In 2020, Japan adopted two policies to strengthen supply chain resilience.   Big subsidy was provided to stimulate Japanese investors to diversify offshore investment and invest in domestic market  for supply chain resilience. The main aim  was  to reduce overdependence on China. Focuses were made on  South East Asian countries for offshore diversification. 


Currently, China is  the biggest source for supply chain for Japan. Nearly one-fourth of parts, components  and intermediates of Japanese imports come from China. Nevertheless, 2020  policy  for dwarfing overdependence on China was not new. Over the decades, Japanese companies have been shifting from China, though gradually. According to a survey, there were 13, 934 Japanese companies in 2016. It dropped to 13, 685  in 2019. Further, according to  an estimation, share of parts and components from China was  already on declining trend. It has declined from 29.5 percent in 2015 to 26.1 percent in 2021. 

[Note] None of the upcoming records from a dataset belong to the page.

-- pv_equiv track=rewrite | github.com/rafalimma/Inteligencia-artificial | ed03/codigo/AG-base.py | inicializacao_heuristica
-- ===== SOURCE A (Python) =====
-- def inicializacao_heuristica(n_pop, pesos, capacidade):
--     populacao = []
--     for _ in range(n_pop):
--         ind = [0] * len(pesos)
--         capacidade_restante = capacidade
--         indices = sorted(range(len(pesos)), key=lambda i: pesos[i])  # itens mais leves primeiro
--         for i in indices:
--             if pesos[i] <= capacidade_restante:
--                 ind[i] = 1
--                 capacidade_restante -= pesos[i]
--         populacao.append(ind)
--     return populacao
-- ===== SOURCE B (Python) =====
-- def inicializacao_heuristica(n_pop, pesos, capacidade):
--     # Build the greedy lightest-first individual ONCE (running prefix sum with
--     # early break instead of a remaining-capacity conditional), then copy it.
--     indices = sorted(range(len(pesos)), key=lambda i: pesos[i])
--     base = [0] * len(pesos)
--     s = 0
--     for i in indices:
--         s += pesos[i]
--         if s > capacidade:
--             break
--         base[i] = 1
--     return [list(base) for _ in range(n_pop)]
-- ===== Notes on version B (the rewrite author's own statement) =====
-- stated objective: faster
-- what changed: B computes the greedy individual once via a running prefix sum with an early break (valid because the weights are scanned in nondecreasing order, so the first item that does not fit ends the fill) and returns n_pop copies, instead of A's per-individual re-sort and remaining-capacity conditional loop.
import Mathlib
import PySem

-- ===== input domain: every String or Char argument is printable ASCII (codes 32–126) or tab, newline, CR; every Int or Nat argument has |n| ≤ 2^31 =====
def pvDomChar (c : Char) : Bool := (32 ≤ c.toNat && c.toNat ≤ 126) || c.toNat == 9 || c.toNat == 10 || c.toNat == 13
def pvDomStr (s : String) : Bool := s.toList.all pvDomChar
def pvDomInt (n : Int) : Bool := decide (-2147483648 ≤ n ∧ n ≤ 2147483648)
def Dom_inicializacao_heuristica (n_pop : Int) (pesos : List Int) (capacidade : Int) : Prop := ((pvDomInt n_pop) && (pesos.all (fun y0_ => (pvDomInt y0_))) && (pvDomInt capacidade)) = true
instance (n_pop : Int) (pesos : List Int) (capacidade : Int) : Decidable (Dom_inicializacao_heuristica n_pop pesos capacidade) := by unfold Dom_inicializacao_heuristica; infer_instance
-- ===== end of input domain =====

-- B builds the greedy individual once (prefix sum + early break) and copies it n_pop times; faster than A's per-individual re-sort.

-- ===== PORT A =====
def inicializacao_heuristica (n_pop : Int) (pesos : List Int) (capacidade : Int) : List (List Int) :=
  (PySem.List.pyRange 0 n_pop 1).foldl (fun populacao _ =>
    let ind : List Int := List.replicate pesos.length 0
    let indices : List Int :=
      PySem.List.sorted (PySem.List.pyRange 0 (pesos.length : Int) 1)
        (fun i => PySem.List.pyGetD pesos i 0) false
    let r : List Int × Int := indices.foldl (fun st i =>
        if PySem.List.pyGetD pesos i 0 ≤ st.2 then
          (PySem.List.pySetD st.1 i 1, st.2 - PySem.List.pyGetD pesos i 0)
        else st) (ind, capacidade)
    populacao ++ [r.1]) []

-- ===== PORT B =====
-- the 'for i in indices: s += pesos[i]; if s > capacidade: break; base[i] = 1' loop of Source B
def pvAltFill (pesos : List Int) (capacidade : Int) : List Int → Int → List Int → List Int
  | [], _, base => base
  | i :: rest, s, base =>
      let s' := s + PySem.List.pyGetD pesos i 0
      if s' > capacidade then base
      else pvAltFill pesos capacidade rest s' (PySem.List.pySetD base i 1)

def inicializacao_heuristica_alt (n_pop : Int) (pesos : List Int) (capacidade : Int) : List (List Int) :=
  let indices : List Int :=
    PySem.List.sorted (PySem.List.pyRange 0 (pesos.length : Int) 1)
      (fun i => PySem.List.pyGetD pesos i 0) false
  let base := pvAltFill pesos capacidade indices 0 (List.replicate pesos.length 0)
  (PySem.List.pyRange 0 n_pop 1).map (fun _ => base)  -- 'list(base)' copies; a pure List value needs no copy

-- ===== PRECONDITION & SPEC =====
def Spec_inicializacao_heuristica (n_pop : Int) (pesos : List Int) (capacidade : Int) (out : List (List Int)) : Prop := out = inicializacao_heuristica_alt n_pop pesos capacidade
instance (n_pop : Int) (pesos : List Int) (capacidade : Int) (out : List (List Int)) : Decidable (Spec_inicializacao_heuristica n_pop pesos capacidade out) := by unfold Spec_inicializacao_heuristica; infer_instance

-- ===== CLAIM (what is proved, stated in full; the proofs are below) =====
def Claim_equal_inicializacao_heuristica : Prop := ∀ (n_pop : Int) (pesos : List Int) (capacidade : Int), Dom_inicializacao_heuristica n_pop pesos capacidade → Spec_inicializacao_heuristica n_pop pesos capacidade (inicializacao_heuristica n_pop pesos capacidade)

-- ===== LEMMAS AND PROOFS =====

-- If no element of l fits the remaining capacity, A's inner fold leaves the state unchanged.
theorem pvSkipAll (pesos : List Int) (l : List Int) (st : List Int × Int)
    (h : ∀ j ∈ l, ¬ PySem.List.pyGetD pesos j 0 ≤ st.2) :
    l.foldl (fun st i =>
        if PySem.List.pyGetD pesos i 0 ≤ st.2 then
          (PySem.List.pySetD st.1 i 1, st.2 - PySem.List.pyGetD pesos i 0)
        else st) st = st := by
  induction l with
  | nil => rfl
  | cons i rest ih =>
      simp only [List.foldl_cons, if_neg (h i (List.mem_cons_self))]
      exact ih (fun j hj => h j (List.mem_cons_of_mem _ hj))

-- A's remaining-capacity fold equals B's prefix-sum fill on a weight-nondecreasing index list.
theorem pvFill_eq (pesos : List Int) (capacidade : Int) :
    ∀ (l : List Int), (l.map (fun i => PySem.List.pyGetD pesos i 0)).Pairwise (· ≤ ·) →
    ∀ (base : List Int) (s : Int),
    (l.foldl (fun st i =>
        if PySem.List.pyGetD pesos i 0 ≤ st.2 then
          (PySem.List.pySetD st.1 i 1, st.2 - PySem.List.pyGetD pesos i 0)
        else st) (base, capacidade - s)).1
      = pvAltFill pesos capacidade l s base := by
  intro l
  induction l with
  | nil => intro _ base s; rfl
  | cons i rest ih =>
      intro hp base s
      rw [List.map_cons] at hp
      obtain ⟨h1, h2⟩ := List.pairwise_cons.mp hp
      by_cases hfit : PySem.List.pyGetD pesos i 0 ≤ capacidade - s
      · have : capacidade - s - PySem.List.pyGetD pesos i 0
            = capacidade - (s + PySem.List.pyGetD pesos i 0) := by ring
        simp only [List.foldl_cons, pvAltFill, if_pos hfit,
          if_neg (by omega : ¬ s + PySem.List.pyGetD pesos i 0 > capacidade), this]
        exact ih h2 _ _
      · simp only [List.foldl_cons, pvAltFill, if_neg hfit,
          if_pos (by omega : s + PySem.List.pyGetD pesos i 0 > capacidade)]
        have hall : ∀ j ∈ rest, ¬ PySem.List.pyGetD pesos j 0 ≤ capacidade - s := by
          intro j hj
          have := h1 _ (List.mem_map_of_mem hj)
          omega
        rw [pvSkipAll pesos rest (base, capacidade - s) hall]

-- ===== VERDICT (by name: the statement is the Claim_ definition above) =====
theorem inicializacao_heuristica_spec : Claim_equal_inicializacao_heuristica := by
  intro n_pop pesos capacidade _
  show _ = _
  unfold inicializacao_heuristica inicializacao_heuristica_alt
  rw [PySem.List.foldl_append_singleton_eq_map]
  simp only [List.nil_append]
  congr 1
  funext _
  have := pvFill_eq pesos capacidade
    (PySem.List.sorted (PySem.List.pyRange 0 (pesos.length : Int) 1)
      (fun i => PySem.List.pyGetD pesos i 0) false)
    (PySem.List.sorted_map_key_pairwise _ _)
    (List.replicate pesos.length 0) 0
  simpa using this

During COVID 19 , China was the major trading partner of Japan. In 2021, it accounted for 22.9 percent of Japan total trade. Export to China was  21.6 percent of Japan’s global export  and import from China was  24.9 percent of Japan’s global import. Japan had adverse trade balance with China.

In the offshore diversification for reducing  overdependence on China, thrusts were given to Thailand, Vietnam, Malaysia, Indonesia and Philippines. India was pitched less potential for diversification. But, the irony is that in 2021 Japanese investment  in India increased  . In contrary Japanese investment fell in Thailand, Indonesia and Philippines – the preferred nations for diversification for supply chain. 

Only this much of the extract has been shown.